1984 and the leering face of a devil roars exultantly as it smashes through the wall of an old English church, drawing upon the mounting forces of turmoil and unrest fermenting in the strife-torn countryside in order to gain power and strength. 1975 and the British Isles have reverted to a de-industrialised fear-strewn land where outsiders and unbelievers are viewed with suspicion and hostility as self-proclaimed witchfinders seek out those who would question this return to a prelapsarian idyll. And there's 1972, the metal corridors of an offshore sea fort clanging discordantly to the scuffled, wheezing pursuit between dreaded ocean-borne intruders and island dwellers desperate to defend what they view as rightfully theirs. Fearful episodes resonating down the years like folk tales.

If you grew up in the blighted United Kingdom between the 1950s-1980s, then these images and the sounds which not only accompanied but enabled them may well be imprinted onto your memories to the point that they've formed part of your own consciousness. Sound generated from within the television to the point that it formed a crucial link between ourselves and the screen, way beyond notions of mere incidental music. In the 1975 BBC children's drama The Changes, it is sound, in the form of a hyper-pressurised all-enveloping electronic scream courtesy of the Radiophonic Workshop's Paddy Kingsland, which signals the fall of Britain back into a devastating yet almost welcomed Dark Age.

We also have sound houses, where we practice and demonstrate all sounds, and their generation. We have harmonies, which you have not, of quarter-sounds and lesser slides of sounds. These words form part of Francis Bacon's 17th century text The New Utopia and were utilised by Radiophonic Workshop co-founder Daphne Oram in 1957 as aspirational desire for the production of experimental electronic sound worlds within the BBC's output. Sixty years later, with utopian notions further from view than at any time since Oram's hopeful manifesto, the Radiophonic Workshop here release a new body of work based around five improvised pieces which also take their titles from Bacon's poetic future vision. The album credits the line-up as being Mark Ayres and Paddy Kingsland along with Martyn Ware and Steve Jones. It's strangely odd and disillusioning to think of the Workshop being just another group as opposed to government funded collective of isolated workers researching the limits of sound and music under the guise of light entertainment.

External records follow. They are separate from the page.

-- pv_equiv track=rewrite | github.com/TeikiRaihauti/SourceToSemantic | Results/Stics_soil_temperature/3/Tempprofile_code.py | layer_thickness2depth
-- ===== SOURCE A (Python) =====
-- def layer_thickness2depth(layer_thick):
--     """
--     Convert layer thickness to cumulative depth per position.
--     Inputs:
--       - layer_thick: list of layer thicknesses (cm), may include trailing zeros
--     Returns:
--       - layer_depth: list where each non-zero thickness index contains cumulative depth (cm), zeros elsewhere
--     """
--     layers_nb = len(layer_thick)
--     layer_depth = [0] * layers_nb
--     running_sum = 0
--     for z in range(layers_nb):
--         if layer_thick[z] != 0:
--             running_sum += layer_thick[z]
--             layer_depth[z] = running_sum
--         else:
--             layer_depth[z] = 0
--     return layer_depth
-- ===== SOURCE B (Python) =====
-- def layer_thickness2depth(layer_thick):
--     # Build the result back-to-front: walking the list in reverse, the cumulative
--     # depth at a position equals the grand total minus the thickness after it.
--     remaining = sum(layer_thick)
--     out = []
--     for t in reversed(layer_thick):
--         out.append(remaining if t != 0 else 0)
--         remaining -= t
--     out.reverse()
--     return out
-- ===== Notes on version B (the rewrite author's own statement) =====
-- stated objective: alternative
-- what changed: B builds the output back-to-front: it precomputes the grand total once, then walks the list in reverse subtracting each thickness, so each nonzero position gets total-minus-suffix instead of A's forward loop threading a running_sum into a preallocated index-addressed list.
import Mathlib
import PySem

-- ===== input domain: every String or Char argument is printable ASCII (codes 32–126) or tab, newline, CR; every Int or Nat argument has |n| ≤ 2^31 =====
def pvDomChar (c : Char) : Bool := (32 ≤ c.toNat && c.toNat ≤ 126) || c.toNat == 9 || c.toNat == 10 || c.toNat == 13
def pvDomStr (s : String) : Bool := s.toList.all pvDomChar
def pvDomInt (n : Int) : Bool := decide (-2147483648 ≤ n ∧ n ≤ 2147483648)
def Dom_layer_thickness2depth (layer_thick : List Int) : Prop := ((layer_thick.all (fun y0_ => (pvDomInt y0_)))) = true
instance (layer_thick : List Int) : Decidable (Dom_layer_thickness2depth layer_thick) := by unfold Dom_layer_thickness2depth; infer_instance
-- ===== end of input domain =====

-- B builds the output back-to-front: precompute the grand total, walk the list reversed
-- subtracting thicknesses, so each nonzero slot gets total-minus-suffix (alternative; same O(n)).


-- ===== PORT A =====
-- one loop iteration: reads layer_thick[z], writes layer_depth[z], updates running_sum
def pvStepA (lt : List Int) (st : List Int × Int) (z : Nat) : List Int × Int :=
  if lt.getD z 0 ≠ 0 then
    (st.1.set z (st.2 + lt.getD z 0), st.2 + lt.getD z 0)
  else
    (st.1.set z 0, st.2)

def layer_thickness2depth (layer_thick : List Int) : List Int :=
  let layers_nb := layer_thick.length
  ((List.range layers_nb).foldl (pvStepA layer_thick) (List.replicate layers_nb 0, 0)).1

-- ===== PORT B =====
-- reversed loop: state = (out, remaining); appends remaining (or 0), then remaining -= t
def pvStepB (st : List Int × Int) (t : Int) : List Int × Int :=
  (st.1 ++ [if t ≠ 0 then st.2 else 0], st.2 - t)

def layer_thickness2depth_alt (layer_thick : List Int) : List Int :=
  ((layer_thick.reverse.foldl pvStepB ([], layer_thick.sum)).1).reverse

-- ===== PRECONDITION & SPEC =====
def Spec_layer_thickness2depth (layer_thick : List Int) (out : List Int) : Prop := out = layer_thickness2depth_alt layer_thick
instance (layer_thick : List Int) (out : List Int) : Decidable (Spec_layer_thickness2depth layer_thick out) := by unfold Spec_layer_thickness2depth; infer_instance

-- ===== CLAIM =====
def Claim_equal_layer_thickness2depth : Prop := ∀ (layer_thick : List Int), Dom_layer_thickness2depth layer_thick → Spec_layer_thickness2depth layer_thick (layer_thickness2depth layer_thick)

-- ===== LEMMAS AND PROOFS =====

-- reference recursion both programs are shown equal to
def pvGo : List Int → Int → List Int
  | [], _ => []
  | t :: ts, rs => if t ≠ 0 then (rs + t) :: pvGo ts (rs + t) else 0 :: pvGo ts rs

lemma pv_take_set (ld : List Int) (k : Nat) (v : Int) (h : k < ld.length) :
    (ld.set k v).take (k + 1) = ld.take k ++ [v] := by
  induction ld generalizing k with
  | nil => simp at h
  | cons a as ih =>
    cases k with
    | zero => simp
    | succ k =>
      simp only [List.set, List.take, List.cons_append]
      rw [ih k (by simpa using h)]

lemma pvA_inv (rest pre ld : List Int) (rs : Int)
    (hlen : ld.length = pre.length + rest.length) :
    ((List.range' pre.length rest.length).foldl (pvStepA (pre ++ rest)) (ld, rs)).1
      = ld.take pre.length ++ pvGo rest rs := by
  induction rest generalizing pre ld rs with
  | nil =>
    have hle : ld.length ≤ pre.length := by simpa using hlen.le
    simp [pvGo, List.take_of_length_le hle]
  | cons t ts ih =>
    simp only [List.length_cons] at hlen ⊢
    rw [List.range'_succ, List.foldl_cons]
    have hk : pre.length < ld.length := by omega
    by_cases ht : t ≠ 0
    · have hstep : pvStepA (pre ++ t :: ts) (ld, rs) pre.length
          = (ld.set pre.length (rs + t), rs + t) := by
        simp [pvStepA, List.getD, ht]
      rw [hstep]
      have hpre : (pre ++ [t]).length = pre.length + 1 := by simp
      have := ih (pre ++ [t]) (ld.set pre.length (rs + t)) (rs + t)
        (by simp; omega)
      rw [hpre] at this
      rw [show pre ++ t :: ts = (pre ++ [t]) ++ ts by simp, this,
        pv_take_set ld pre.length (rs + t) hk]
      simp [pvGo, ht]
    · rw [not_ne_iff] at ht
      have hstep : pvStepA (pre ++ t :: ts) (ld, rs) pre.length
          = (ld.set pre.length 0, rs) := by
        simp [pvStepA, List.getD, ht]
      rw [hstep]
      have hpre : (pre ++ [t]).length = pre.length + 1 := by simp
      have := ih (pre ++ [t]) (ld.set pre.length 0) rs (by simp; omega)
      rw [hpre] at this
      rw [show pre ++ t :: ts = (pre ++ [t]) ++ ts by simp, this,
        pv_take_set ld pre.length 0 hk]
      simp [pvGo, ht]

lemma pvA_eq_go (lt : List Int) : layer_thickness2depth lt = pvGo lt 0 := by
  have := pvA_inv lt [] (List.replicate lt.length 0) 0 (by simp)
  simpa [layer_thickness2depth, List.range_eq_range'] using this

-- the reversed loop as a structural recursion on the reversed list
def pvRev : List Int → Int → List Int
  | [], _ => []
  | t :: ts, r => (if t ≠ 0 then r else 0) :: pvRev ts (r - t)

lemma pvB_fold (xs acc : List Int) (r : Int) :
    (xs.foldl pvStepB (acc, r)).1 = acc ++ pvRev xs r := by
  induction xs generalizing acc r with
  | nil => simp [pvRev]
  | cons t ts ih =>
    simp only [List.foldl_cons, pvStepB, pvRev]
    rw [ih]
    simp

lemma pvRev_append (xs ys : List Int) (r : Int) :
    pvRev (xs ++ ys) r = pvRev xs r ++ pvRev ys (r - xs.sum) := by
  induction xs generalizing r with
  | nil => simp [pvRev]
  | cons t ts ih =>
    simp only [List.cons_append, pvRev, ih, List.sum_cons]
    congr 2
    ring_nf

lemma pvRev_eq_go (lt : List Int) (s : Int) :
    (pvRev lt.reverse (s + lt.sum)).reverse = pvGo lt s := by
  induction lt generalizing s with
  | nil => simp [pvRev, pvGo]
  | cons t ts ih =>
    rw [List.reverse_cons, pvRev_append]
    have hrem : s + (t :: ts).sum - ts.reverse.sum = s + t := by
      simp [List.sum_cons]; ring
    have hstart : s + (t :: ts).sum = (s + t) + ts.sum := by simp [List.sum_cons]; ring
    rw [hrem, hstart]
    simp only [pvRev, List.reverse_append, List.reverse_cons, List.reverse_nil,
      List.nil_append, List.cons_append, ih (s + t)]
    by_cases ht : t = 0
    · subst ht; simp [pvGo]
    · simp [pvGo, ht]

lemma pvB_eq_go (lt : List Int) : layer_thickness2depth_alt lt = pvGo lt 0 := by
  rw [layer_thickness2depth_alt, pvB_fold]
  simpa using pvRev_eq_go lt 0

-- ===== VERDICT =====
theorem layer_thickness2depth_spec : Claim_equal_layer_thickness2depth := by
  intro lt _
  show _ = _
  rw [pvA_eq_go, pvB_eq_go]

The lovingly rendered packaging for Burials in Several Earths very much plays up to the Workshop's influence as indirect progenitors of hauntological tendencies within strands of musical and cultural thinking throughout the 21st century thus far. Houses crumble under swirls of murky vortices and analogue synthesisers wash up as flotsam amongst wrecked ships on rocky shores. Yet, for all the imagery of one era's decay superimposed upon another, the music chimes with clarity and freshness reminiscent of Cluster at their most benevolently aqueous and formless. The five extended pieces, filtering waves of ambient shingle with fragmented piano patterns and sudden outbursts of Gilmour-esque guitar wail, are clearly intended to demonstrate the Workshop's abilities once freed from their duty as public servants to provide memorable themes. Sometimes, as on 'Things Buried in Water', the desire to break from these past boundaries can result in elongated passages of aimless meandering. But, considering the BBC's short-sighted disbanding of the Workshop in 1998, you can forgive the surviving members and acolytes occasional wish to drift and wander down blind alleys at will. While there is the odd lapse into grisly power-riffing, the overall mood is sedate if haunted. It has the same effect as dormant memories or lingering dreams, seemingly placid and harmless but then suddenly coiling itself around you.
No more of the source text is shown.